7. preparation method according to claim 5, which is characterized in that 6 compound of starting materials of formula is prepared with the following method：

（a）By 2 compounds of formula, that is, calciferol 18.97g, in a low temperature of about -10 DEG C, sulfur dioxide gas is slowly introducing,It is allowed to be dissolved in the sulfur dioxide of liquid, the reaction was complete for TLC monitoring, and decompression pumps sulfur dioxide gas, obtains grease formula 3Compound, about 24.30g；

（b）By above-mentioned 3 compound of formula under nitrogen protection, 7.81g imidazoles is added in, then 132mL dichloromethane adds in tertiary butylAdding tert-butyl chloro-silicane 1.44g, TLC monitoring after dimethylchlorosilane 8.65g, 80min again, the reaction was complete, and removing is moltenAgent, residue ethyl acetate 200mL are dissolved, are washed successively with water 100mL, saturated salt solution 100mL, and anhydrous magnesium sulfate is doneDry, filtrate is concentrated to dryness, and obtains 4 compound of formula, about 27.91g；

（c）95% ethyl alcohol of 250mL will be added in above-mentioned 4 compound of formula, sodium bicarbonate 2.5g adds carbon after being heated to reflux 140minSour hydrogen sodium 5g, the 2h that finishes that the reaction was continued, remove solvent, ethyl acetate are added in, successively with water, saturated common salt water washing, anhydrous sulphurSour magnesium drying, filtrate are concentrated to dryness, and obtain 5 compound of formula, about 21.01g；

（d）Above-mentioned 5 compound of formula is dissolved in 210mL dichloromethane, N-methyl morpholine oxide 19.3g is added in, is heated to 42 DEG CLeft and right is allowed to clarify, and adds the solution that selenium dioxide 3.19g is dissolved in methanol 210mL, the reaction was continued 2h, removes solvent, remainsExcess is dissolved in ethyl acetate 300mL, and successively with water, saturated common salt water washing, anhydrous magnesium sulfate drying, filtrate is concentrated to give formula 6Then the crude product of compound by column chromatography or prepares liquid phase and isolates and purifies, obtains 6 compound fine work 15g of formula.

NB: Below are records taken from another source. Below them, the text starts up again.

-- pv_equiv track=rewrite | github.com/PROxZIMA/Competitive-Coding | CodeChef/STRSEQ.py | isStrict
-- ===== SOURCE A (Python) =====
-- def isStrict(n, a):
--     if a[n - 1] > a[0]:
--         for i in range(1, n):
--             if a[i] <= a[i - 1]:
--                 return 'No'
--     else:
--         for i in range(1, n):
--             if a[i] >= a[i - 1]:
--                 return 'No'
--     return 'Yes'
-- ===== SOURCE B (Python) =====
-- def isStrict(n, a):
--     inc = all(a[i] > a[i - 1] for i in range(1, n))
--     dec = all(a[i] < a[i - 1] for i in range(1, n))
--     return 'Yes' if inc or dec else 'No'
-- ===== Notes on version B (the rewrite author's own statement) =====
-- stated objective: simpler
-- what changed: B drops A's direction-selecting branch on a[n-1] > a[0] with two early-return loops and instead computes two independent monotonicity booleans (strictly increasing, strictly decreasing) and returns 'Yes' iff either holds.
import Mathlib
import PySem

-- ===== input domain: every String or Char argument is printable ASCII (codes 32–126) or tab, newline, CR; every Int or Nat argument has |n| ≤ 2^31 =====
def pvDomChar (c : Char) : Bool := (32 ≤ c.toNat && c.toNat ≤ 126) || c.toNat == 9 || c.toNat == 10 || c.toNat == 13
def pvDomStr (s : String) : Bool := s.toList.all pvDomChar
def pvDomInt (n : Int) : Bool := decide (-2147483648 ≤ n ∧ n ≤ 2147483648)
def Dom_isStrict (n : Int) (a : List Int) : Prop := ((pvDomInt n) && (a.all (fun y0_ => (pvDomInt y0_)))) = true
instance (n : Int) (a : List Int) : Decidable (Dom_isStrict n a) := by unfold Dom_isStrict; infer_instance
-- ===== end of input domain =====

-- B replaces A's direction-selecting branch + two early-return loops by two independent
-- monotonicity flags (simpler decomposition, same O(n) cost); return value only.

-- ===== PORT A =====
-- A's early-return for-loop over range(1, n); 'bad x y' is the comparison that returns 'No'.
-- The "" result marks a Python IndexError (those inputs are excluded by Pre_isStrict).
def isStrictLoop (bad : Int → Int → Bool) (a : List Int) : List Int → String
  | [] => "Yes"
  | i :: rest =>
    match PySem.List.pyGet? a i, PySem.List.pyGet? a (i - 1) with
    | some x, some y => if bad x y then "No" else isStrictLoop bad a rest
    | _, _ => ""

def isStrict (n : Int) (a : List Int) : String :=
  match PySem.List.pyGet? a (n - 1), PySem.List.pyGet? a 0 with
  | some last, some first =>
    if last > first then isStrictLoop (fun x y => decide (x ≤ y)) a (PySem.List.pyRange 1 n 1)
    else isStrictLoop (fun x y => decide (x ≥ y)) a (PySem.List.pyRange 1 n 1)
  | _, _ => ""  -- IndexError in Python

-- ===== PORT B =====
-- one comparison a[i] cmp a[i-1]; 'false' on an out-of-range index (IndexError, excluded by Pre_isStrict)
def bChk (cmp : Int → Int → Bool) (a : List Int) (i : Int) : Bool :=
  match PySem.List.pyGet? a i, PySem.List.pyGet? a (i - 1) with
  | some x, some y => cmp x y
  | _, _ => false

def isStrict_alt (n : Int) (a : List Int) : String :=
  let inc := (PySem.List.pyRange 1 n 1).all (bChk (fun x y => decide (x > y)) a)
  let dec := (PySem.List.pyRange 1 n 1).all (bChk (fun x y => decide (x < y)) a)
  if inc || dec then "Yes" else "No"

-- ===== PRECONDITION & SPEC =====
-- Pre_ is exactly the inputs on which A returns: the natural domain 1 ≤ n ≤ len(a), plus the
-- n ≤ 0 inputs where a[n-1] wraps around (there A's loop is empty and it returns 'Yes', as does B);
-- everywhere else A raises IndexError at a[n-1] or at a loop access a[i].
def Pre_isStrict (n : Int) (a : List Int) : Prop :=
  (1 ≤ n ∧ n ≤ a.length) ∨ (n ≤ 0 ∧ 1 - a.length ≤ n)
instance (n : Int) (a : List Int) : Decidable (Pre_isStrict n a) := by unfold Pre_isStrict; infer_instance
def pvWitness_isStrict : Int × List Int := (3, [1, 2, 3])
def Spec_isStrict (n : Int) (a : List Int) (out : String) : Prop := out = isStrict_alt n a
instance (n : Int) (a : List Int) (out : String) : Decidable (Spec_isStrict n a out) := by unfold Spec_isStrict; infer_instance

-- ===== CLAIM (what is proved, stated in full; the proofs are below) =====
def Claim_equal_isStrict : Prop := ∀ (n : Int) (a : List Int), Dom_isStrict n a → Pre_isStrict n a → Spec_isStrict n a (isStrict n a)

-- ===== LEMMAS AND PROOFS =====

-- the two comparison tests used by A's loops are the negations of B's
theorem bad_le_eq : (fun x y : Int => !decide (x ≤ y)) = (fun x y : Int => decide (x > y)) := by
  funext x y
  by_cases h : x ≤ y
  · simp [h, not_lt.mpr h]
  · simp [h, not_le.mp h]

theorem bad_ge_eq : (fun x y : Int => !decide (x ≥ y)) = (fun x y : Int => decide (x < y)) := by
  funext x y
  by_cases h : y ≤ x
  · simp [h, not_lt.mpr h]
  · simp [h, not_le.mp h]

-- A's loop, when every index it touches is in range, is 'all' of the negated bad-test.
theorem isStrictLoop_eq_all (bad : Int → Int → Bool) (a : List Int) (l : List Int)
    (h : ∀ i ∈ l, ∃ x y, PySem.List.pyGet? a i = some x ∧ PySem.List.pyGet? a (i - 1) = some y) :
    isStrictLoop bad a l = if l.all (bChk (fun x y => !bad x y) a) then "Yes" else "No" := by
  induction l with
  | nil => simp [isStrictLoop]
  | cons i rest ih =>
    obtain ⟨x, y, hx, hy⟩ := h i (by simp)
    have hrest := fun j hj => h j (List.mem_cons_of_mem _ hj)
    simp only [isStrictLoop, hx, hy, List.all_cons, bChk]
    by_cases hb : bad x y = true
    · simp [hb]
    · simp only [Bool.not_eq_true] at hb
      simp [hb, ih hrest]

-- a valid index gives a 'some' lookup, with value getD
theorem pyGet?_getD (a : List Int) (i : Int) (h0 : 0 ≤ i) (hl : i < (a.length : Int)) :
    PySem.List.pyGet? a i = some (a.getD i.toNat 0) := by
  rw [PySem.List.pyGet?_of_nonneg a h0,
    List.getElem?_eq_getElem (show i.toNat < a.length by omega)]
  simp [List.getD_eq_getElem?_getD, List.getElem?_eq_getElem (show i.toNat < a.length by omega)]

-- every index of range(1, n) is in range for a when n ≤ len(a)
theorem range_idx_ok (n : Int) (a : List Int) (hn : n ≤ (a.length : Int)) :
    ∀ i ∈ PySem.List.pyRange 1 n 1,
      ∃ x y, PySem.List.pyGet? a i = some x ∧ PySem.List.pyGet? a (i - 1) = some y := by
  intro i hi
  rw [PySem.List.mem_pyRange_one] at hi
  exact ⟨_, _, pyGet?_getD a i (by omega) (by omega), pyGet?_getD a (i - 1) (by omega) (by omega)⟩

-- a chain of strict steps over range(1, m) propagates to the endpoints
theorem chain_endpoints (cmp : Int → Int → Bool) (a : List Int) (m : Nat)
    (h1 : 1 ≤ m) (hm : m ≤ a.length)
    (hall : ∀ i ∈ PySem.List.pyRange 1 (m : Int) 1, bChk cmp a i = true)
    (hstep : ∀ x y : Int, cmp x y = true → y < x) :
    a.getD 0 0 ≤ a.getD (m - 1) 0 ∧ (2 ≤ m → a.getD 0 0 < a.getD (m - 1) 0) := by
  induction m with
  | zero => omega
  | succ m ih =>
    by_cases hm1 : m = 0
    · subst hm1; simp
    · have hm1' : 1 ≤ m := by omega
      have hsplit : PySem.List.pyRange 1 ((m : Int) + 1) 1
          = PySem.List.pyRange 1 (m : Int) 1 ++ [(m : Int)] := by
        exact PySem.List.pyRange_one_succ_right (by omega)
      have hall' : ∀ i ∈ PySem.List.pyRange 1 (m : Int) 1, bChk cmp a i = true := by
        intro i hi
        apply hall
        push_cast
        rw [hsplit]
        exact List.mem_append_left _ hi
      have ihm := ih hm1' (by omega) hall'
      have hlastmem : ((m : Int)) ∈ PySem.List.pyRange 1 ((m : Int) + 1) 1 := by
        rw [PySem.List.mem_pyRange_one]; omega
      have hlast : bChk cmp a (m : Int) = true := by
        apply hall; push_cast; exact hlastmem
      have hx := pyGet?_getD a (m : Int) (by omega) (by omega)
      have hy := pyGet?_getD a ((m : Int) - 1) (by omega) (by omega)
      rw [bChk, hx, hy] at hlast
      have hlt := hstep _ _ hlast
      have hcast1 : ((m : Int)).toNat = m := by omega
      have hcast2 : (((m : Int)) - 1).toNat = m - 1 := by omega
      rw [hcast1, hcast2] at hlt
      constructor
      · simpa using le_of_lt (lt_of_le_of_lt ihm.1 hlt)
      · intro _; simpa using lt_of_le_of_lt ihm.1 hlt

-- the mirrored chain lemma for a strictly decreasing run
theorem chain_endpoints_rev (cmp : Int → Int → Bool) (a : List Int) (m : Nat)
    (h1 : 1 ≤ m) (hm : m ≤ a.length)
    (hall : ∀ i ∈ PySem.List.pyRange 1 (m : Int) 1, bChk cmp a i = true)
    (hstep : ∀ x y : Int, cmp x y = true → x < y) :
    a.getD (m - 1) 0 ≤ a.getD 0 0 ∧ (2 ≤ m → a.getD (m - 1) 0 < a.getD 0 0) := by
  induction m with
  | zero => omega
  | succ m ih =>
    by_cases hm1 : m = 0
    · subst hm1; simp
    · have hm1' : 1 ≤ m := by omega
      have hsplit : PySem.List.pyRange 1 ((m : Int) + 1) 1
          = PySem.List.pyRange 1 (m : Int) 1 ++ [(m : Int)] := by
        exact PySem.List.pyRange_one_succ_right (by omega)
      have hall' : ∀ i ∈ PySem.List.pyRange 1 (m : Int) 1, bChk cmp a i = true := by
        intro i hi
        apply hall
        push_cast
        rw [hsplit]
        exact List.mem_append_left _ hi
      have ihm := ih hm1' (by omega) hall'
      have hlastmem : ((m : Int)) ∈ PySem.List.pyRange 1 ((m : Int) + 1) 1 := by
        rw [PySem.List.mem_pyRange_one]; omega
      have hlast : bChk cmp a (m : Int) = true := by
        apply hall; push_cast; exact hlastmem
      have hx := pyGet?_getD a (m : Int) (by omega) (by omega)
      have hy := pyGet?_getD a ((m : Int) - 1) (by omega) (by omega)
      rw [bChk, hx, hy] at hlast
      have hlt := hstep _ _ hlast
      have hcast1 : ((m : Int)).toNat = m := by omega
      have hcast2 : (((m : Int)) - 1).toNat = m - 1 := by omega
      rw [hcast1, hcast2] at hlt
      constructor
      · simpa using le_of_lt (lt_of_lt_of_le hlt ihm.1)
      · intro _; simpa using lt_of_lt_of_le hlt ihm.1

-- ===== VERDICT (by name: the statement is the Claim_ definition above) =====
theorem isStrict_spec : Claim_equal_isStrict := by
  intro n a _ hpre
  rcases hpre with ⟨hn1, hnl⟩ | ⟨hn0, hnw⟩
  case inr =>
    -- negative-index wraparound: the loop range(1, n) is empty, both sides return 'Yes'
    have hlen : 1 ≤ (a.length : Int) := by omega
    have hlast : ∃ x, PySem.List.pyGet? a (n - 1) = some x := by
      cases hx : PySem.List.pyGet? a (n - 1) with
      | some x => exact ⟨x, rfl⟩
      | none =>
        rw [PySem.List.pyGet?_eq_none_iff] at hx
        exact absurd (by unfold PySem.Raise.InRange; omega) hx
    obtain ⟨x, hx⟩ := hlast
    have hf := pyGet?_getD a 0 (by omega) (by omega)
    unfold Spec_isStrict isStrict isStrict_alt
    rw [hx, hf, PySem.List.pyRange_one_eq_nil (by omega)]
    simp [isStrictLoop]
  unfold Spec_isStrict isStrict isStrict_alt
  have hfirst := pyGet?_getD a 0 (by omega) (by omega)
  rw [show (0 : Int).toNat = 0 from rfl] at hfirst
  have hlast := pyGet?_getD a (n - 1) (by omega) (by omega)
  rw [hfirst, hlast]
  have hok := range_idx_ok n a hnl
  rw [isStrictLoop_eq_all _ _ _ hok, isStrictLoop_eq_all _ _ _ hok, bad_le_eq, bad_ge_eq]
  set inc := (PySem.List.pyRange 1 n 1).all (bChk (fun x y => decide (x > y)) a) with hinc
  set dec := (PySem.List.pyRange 1 n 1).all (bChk (fun x y => decide (x < y)) a) with hdec
  have hm : ((n.toNat : Int)) = n := by omega
  set F := a.getD 0 0
  set L := a.getD (n - 1).toNat 0
  have hLn : (n - 1).toNat = n.toNat - 1 := by omega
  by_cases hgt : L > F
  · simp only [hgt, if_pos]
    by_cases hi : inc = true
    · simp [hi]
    · simp only [Bool.not_eq_true] at hi
      have hd : dec = false := by
        by_contra hd'
        simp only [Bool.not_eq_false] at hd'
        rw [hdec, List.all_eq_true] at hd'
        have := chain_endpoints_rev (fun x y => decide (x < y)) a n.toNat (by omega) (by omega)
          (by rw [hm]; exact hd') (by intro x y h; simpa using h)
        rw [← hLn] at this
        have := this.1
        omega
      simp [hi, hd]
  · simp only [hgt, if_false]
    by_cases hd : dec = true
    · simp [hd]
    · simp only [Bool.not_eq_true] at hd
      have hn2 : 2 ≤ n.toNat := by
        by_contra h2
        have : n = 1 := by omega
        subst this
        rw [hdec, PySem.List.pyRange_one_eq_nil (by omega)] at hd
        simp at hd
      have hi : inc = false := by
        by_contra hi'
        simp only [Bool.not_eq_false] at hi'
        rw [hinc, List.all_eq_true] at hi'
        have := chain_endpoints (fun x y => decide (x > y)) a n.toNat (by omega) (by omega)
          (by rw [hm]; exact hi') (by intro x y h; simpa using h)
        rw [← hLn] at this
        have := this.2 hn2
        omega
      simp [hd, hi]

8. a kind of by the use of impurity as claimed in claim 1 or 2 as impurity reference substance, detection is with analyzing Tacalcitol bulk pharmaceutical chemicalsIn the method in relation to substance, which is characterized in that specifically comprise the following steps：

Operation is protected from light, this product about 2mg is taken, puts in 20ml brown volumetric flasks, mobile phase is added in right amount to dissolve sample and is diluted to quarterDegree, shakes up, as test solution；Precision measures test solution 1ml and puts in 200ml measuring bottles, and scale is diluted to mobile phase,It shakes up, obtains contrast solution；It takes Tacalcitol and impurity PY3 each appropriate, is configured to every ml Tacalcitols containing 0.1mg and 1 μ g impurityThe solution of PY3 as system suitability solution, is surveyed according to high performance liquid chromatography (four general rules 0512 of Chinese Pharmacopoeia version in 2015)It is fixed, it is filler with straight chain starch derivative chiral chromatographic column（CHIRALCEL AD-H 250*4.6mm 5μm）；With normal heptane-Absolute ethyl alcohol（86：14）For mobile phase；30 DEG C of column temperature；Detection wavelength is 265nm；50 μ l of system suitability solution is taken to inject liquid phaseChromatograph adjusts flow velocity, and the appearance time for making Tacalcitol is about 12min, and the separating degree of PY3 and Tacalcitol should meet ruleIt is fixed；It measures each 50 μ l injections liquid chromatograph of test solution, contrast solution respectively again, records chromatogram；Test solutionIf any PY3 peaks in chromatogram, PY3 areas are not greater than 2 times of contrast solution main peak area（1.0%）.